Wife Beating, Quran Verse 4:34

Men are the maintainers of women because Allah has made some of them to excel others and because they spend out of their property; the good women are therefore obedient, guarding the unseen as Allah has guarded; and (as to) those on whose part you fear desertion, admonish them, and leave them alone in the sleeping-places and beat them; then if they obey you, do not seek a way against them; surely Allah is High, Great. [Quran Verse 4:34] 

EXPLANATIONMen are managers in a household, not in general sense. These are gradual steps in the case of a wife who is not faithful to her husband. These rules were allowed to save a failing marriage, not as a means to control one’s wife on a day to day basis. 

Circumstances under Which This Verse Was Revealed
 
Saeed bin Rabi slapped his wife Jabia because of some problem. Her father took her to Nabi (S.A.W.), complaining about his son-in-law. Nabi (S.A.W.) stated that there should be equal retribution.
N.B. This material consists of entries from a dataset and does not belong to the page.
-- pv_equiv track=rewrite | github.com/evgmaslov/car_design | generative_design/src/eval_utils.py | sample_with_drop
-- ===== SOURCE A (Python) =====
-- def sample_with_drop(samples):
--     results = [samples]
--     if len(samples) > 1:
--         for i in range(len(samples)):
--             toDrop = [s for s in samples]
--             toDrop.pop(i)
--             droppedResults = sample_with_drop(toDrop)
--             results.extend(droppedResults)
--     return results
-- ===== SOURCE B (Python) =====
-- def sample_with_drop(samples):
--     results = []
--     stack = [samples]
--     while stack:
--         node = stack.pop()
--         results.append(node)
--         if len(node) > 1:
--             children = [node[:i] + node[i + 1:] for i in range(len(node))]
--             stack.extend(reversed(children))
--     return results
-- ===== Notes on version B (the rewrite author's own statement) =====
-- stated objective: alternative
-- what changed: A's recursion over leave-one-out sublists is replaced by an iterative preorder traversal with an explicit stack (pop a node, emit it, push its slice-built children in reverse), producing the same list without any recursion.
import Mathlib
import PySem

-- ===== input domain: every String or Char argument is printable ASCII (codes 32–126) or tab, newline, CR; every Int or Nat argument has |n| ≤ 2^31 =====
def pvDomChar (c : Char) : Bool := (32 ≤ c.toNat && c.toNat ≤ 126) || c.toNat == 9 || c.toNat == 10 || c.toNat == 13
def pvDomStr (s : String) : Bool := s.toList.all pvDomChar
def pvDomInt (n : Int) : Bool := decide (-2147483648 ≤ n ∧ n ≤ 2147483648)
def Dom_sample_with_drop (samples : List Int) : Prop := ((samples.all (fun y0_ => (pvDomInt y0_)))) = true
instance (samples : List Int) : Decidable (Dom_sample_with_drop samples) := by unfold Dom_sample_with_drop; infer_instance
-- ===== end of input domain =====

-- B replaces A's recursion by an iterative preorder traversal with an explicit stack (alternative decomposition, same cost).

-- ===== PORT A =====
-- A's recursion, with a structural fuel argument for totality only: each recursive call is on a list
-- one element shorter, so fuel = samples.length always suffices and the 0-fuel arm is never reached.
def swdGo (fuel : Nat) (samples : List Int) : List (List Int) :=
  match fuel with
  | 0 => [samples]
  | fuel + 1 =>
    -- results = [samples]; if len(samples) > 1: for i in range(len(samples)): results.extend(recurse on copy with index i popped)
    if samples.length > 1 then
      (List.range samples.length).foldl
        (fun res i => res ++ swdGo fuel (samples.eraseIdx i)) [samples]
    else [samples]

def sample_with_drop (samples : List Int) : List (List Int) :=
  swdGo samples.length samples

-- ===== PORT B =====
-- number of nodes the traversal emits for a list of length n (exact fuel for the while loop)
def swdCnt : Nat → Nat
  | 0 => 1
  | 1 => 1
  | (n + 2) => 1 + (n + 2) * swdCnt (n + 1)

-- the while loop: pop the top node, append it to results, push its slice-built children in reverse
-- (head of the Lean list = top of the stack, so pushing reversed children = prepending them in order).
-- fuel counts loop iterations; swdCnt of the start length is exactly enough, the 0 arm is never reached.
def swdAltLoop (fuel : Nat) (stack : List (List Int)) (res : List (List Int)) : List (List Int) :=
  match fuel with
  | 0 => res
  | fuel + 1 =>
    match stack with
    | [] => res
    | node :: rest =>
      if node.length > 1 then
        swdAltLoop fuel
          (((List.range node.length).map (fun i => node.take i ++ node.drop (i + 1))) ++ rest)
          (res ++ [node])
      else swdAltLoop fuel rest (res ++ [node])

def sample_with_drop_alt (samples : List Int) : List (List Int) :=
  swdAltLoop (swdCnt samples.length) [samples] []

-- ===== PRECONDITION & SPEC =====
def Spec_sample_with_drop (samples : List Int) (out : List (List Int)) : Prop := out = sample_with_drop_alt samples
instance (samples : List Int) (out : List (List Int)) : Decidable (Spec_sample_with_drop samples out) := by unfold Spec_sample_with_drop; infer_instance

-- ===== CLAIM (what is proved, stated in full; the proofs are below) =====
def Claim_equal_sample_with_drop : Prop := ∀ (samples : List Int), Dom_sample_with_drop samples → Spec_sample_with_drop samples (sample_with_drop samples)

-- ===== LEMMAS AND PROOFS =====

theorem swdCnt_pos (n : Nat) : 0 < swdCnt n := by
  match n with
  | 0 => simp [swdCnt]
  | 1 => simp [swdCnt]
  | (n + 2) => simp [swdCnt]

theorem swdCnt_eq (n : Nat) (h : 1 < n) : swdCnt n = 1 + n * swdCnt (n - 1) := by
  match n with
  | (n + 2) => simp [swdCnt]

-- the recursive traversal of a node, with its exact fuel, in unfolded form
theorem swdGo_unfold (s : List Int) :
    swdGo s.length s =
      s :: (if s.length > 1 then
        (List.range s.length).flatMap (fun i => swdGo (s.eraseIdx i).length (s.eraseIdx i))
      else []) := by
  rcases hn : s.length with _ | m
  · simp [swdGo, hn]
  · rw [swdGo]
    simp only [hn]
    by_cases h : m + 1 > 1
    · simp only [if_pos h]
      rw [PySem.List.foldl_append_eq_flatMap]
      have he : ∀ i ∈ List.range (m + 1),
          swdGo m (s.eraseIdx i) = swdGo (s.eraseIdx i).length (s.eraseIdx i) := by
        intro i hi
        simp only [List.mem_range] at hi
        have hl : (s.eraseIdx i).length = m := by
          simp [List.length_eraseIdx, hn]
          omega
        rw [hl]
      simp only [List.flatMap_def]
      rw [List.map_congr_left he]
      simp
    · have hm : m = 0 := by omega
      subst hm
      simp [hn]

-- the stack loop, given enough fuel, emits the full recursive traversal of each stacked node in order
theorem swdAltLoop_eq (fuel : Nat) (stack : List (List Int)) (res : List (List Int))
    (hf : (stack.map (fun l => swdCnt l.length)).sum ≤ fuel) :
    swdAltLoop fuel stack res = res ++ (stack.map (fun l => swdGo l.length l)).flatten := by
  induction fuel generalizing stack res with
  | zero =>
    match stack with
    | [] => simp [swdAltLoop]
    | node :: rest =>
      exfalso
      have := swdCnt_pos node.length
      simp only [List.map_cons, List.sum_cons, Nat.le_zero] at hf
      omega
  | succ fuel ih =>
    match stack with
    | [] => simp [swdAltLoop]
    | node :: rest =>
      rw [swdAltLoop]
      split_ifs with h
      · have hlen : ∀ i ∈ List.range node.length,
            (node.take i ++ node.drop (i + 1)).length = node.length - 1 := by
          intro i hi
          simp only [List.mem_range] at hi
          simp [List.length_take, List.length_drop]
          omega
        have hsum : (((List.range node.length).map (fun i => node.take i ++ node.drop (i + 1))).map
            (fun l => swdCnt l.length)).sum = node.length * swdCnt (node.length - 1) := by
          rw [List.map_map]
          rw [List.sum_eq_card_nsmul _ (swdCnt (node.length - 1)) ?_]
          · simp
          · intro x hx
            simp only [List.mem_map, Function.comp] at hx
            obtain ⟨i, hi, rfl⟩ := hx
            rw [hlen i hi]
        have hf' : ((((List.range node.length).map (fun i => node.take i ++ node.drop (i + 1))) ++ rest).map
            (fun l => swdCnt l.length)).sum ≤ fuel := by
          simp only [List.map_append, List.sum_append, hsum]
          have := swdCnt_eq node.length h
          simp only [List.map_cons, List.sum_cons] at hf
          omega
        rw [ih _ _ hf']
        simp only [List.map_cons, List.flatten_cons]
        rw [swdGo_unfold node]
        simp only [h, if_pos]
        have heq : ∀ i ∈ List.range node.length,
            node.take i ++ node.drop (i + 1) = node.eraseIdx i := by
          intro i hi
          exact (List.eraseIdx_eq_take_drop_succ node i).symm
        simp [List.map_append, List.map_map, List.flatMap_def, Function.comp_def,
          List.map_congr_left heq]
      · have hf' : (rest.map (fun l => swdCnt l.length)).sum ≤ fuel := by
          have := swdCnt_pos node.length
          simp only [List.map_cons, List.sum_cons] at hf
          omega
        rw [ih _ _ hf']
        simp only [List.map_cons, List.flatten_cons]
        rw [swdGo_unfold node]
        simp only [h, if_neg]
        simp

-- ===== VERDICT (by name: the statement is the Claim_ definition above) =====
theorem sample_with_drop_spec : Claim_equal_sample_with_drop := by
  intro samples _
  unfold Spec_sample_with_drop sample_with_drop_alt sample_with_drop
  rw [swdAltLoop_eq _ _ _ (by simp)]
  simp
Jibrael (A.S) came down with this verse “Men are …”; Nabi (S.A.W.) called them and said:”I desire something whilst Allah desires something else and there is goodness in what Allah desires. 

The verse starts by saying, “Men are protectors and maintainers of women…” The word used in Arabic for protectors and maintainers is ‘qawwam’ (plural qawwamoon) which implies a person who safeguards and takes care of a woman. The next clause “guarding the unseen as Allah has guarded” is also significant because it creates a condition for the next sentence that follows, implying that a woman should not expose her body to somebody who is not her ‘mahram.’ And finally it says, “As for women of whom you fear rebellion, admonish them and remain apart from them in beds.” These verses are clearly about infidelity, short of adultery itself. And for a woman who is not faithful to her husband, the husband should first take the approach of admonishing her, if that doesn’t work he should stop sleeping with her, and if all else fails, he may beat her in order to save the marriage. The summary of the verse is that if a husband is working hard and financially supporting his wife, the least he should expect is that his wife remains faithful to him and not fool around. The next verse also recommends that “[4.35] And if you fear a breach between the two, then appoint judge from his people and a judge from her people; if they both desire agreement, Allah will effect harmony between them, surely Allah is Knowing, Aware.” The emphasis is on efforts to save a troubled marriage, and the verse should not be misconstrued to allow a husband to beat his wife whenever he chooses. 

This verse has be read in light of the explanation that Prophet Muhammad himself had provided. As Maududi has written, “Whenever the Prophet (peace be upon him) permitted a man to administer corporal punishment to his wife, he did so with reluctance, and continued to express his distaste for it. And even in cases where it is necessary, the Prophet (peace be upon him) directed men not to hit across the face, nor to beat severely nor to use anything that might leave marks on the body. (See Ibn Majah, ‘Nikah’).” The Arabic word used is ‘zarb’ which is used in the sense of ‘hit.’ And as Prophet Muhammad taught, it has to be so light that it shouldn’t leave any mark. The idea is to admonish and to get the person to understand that the marriage is in serious trouble. 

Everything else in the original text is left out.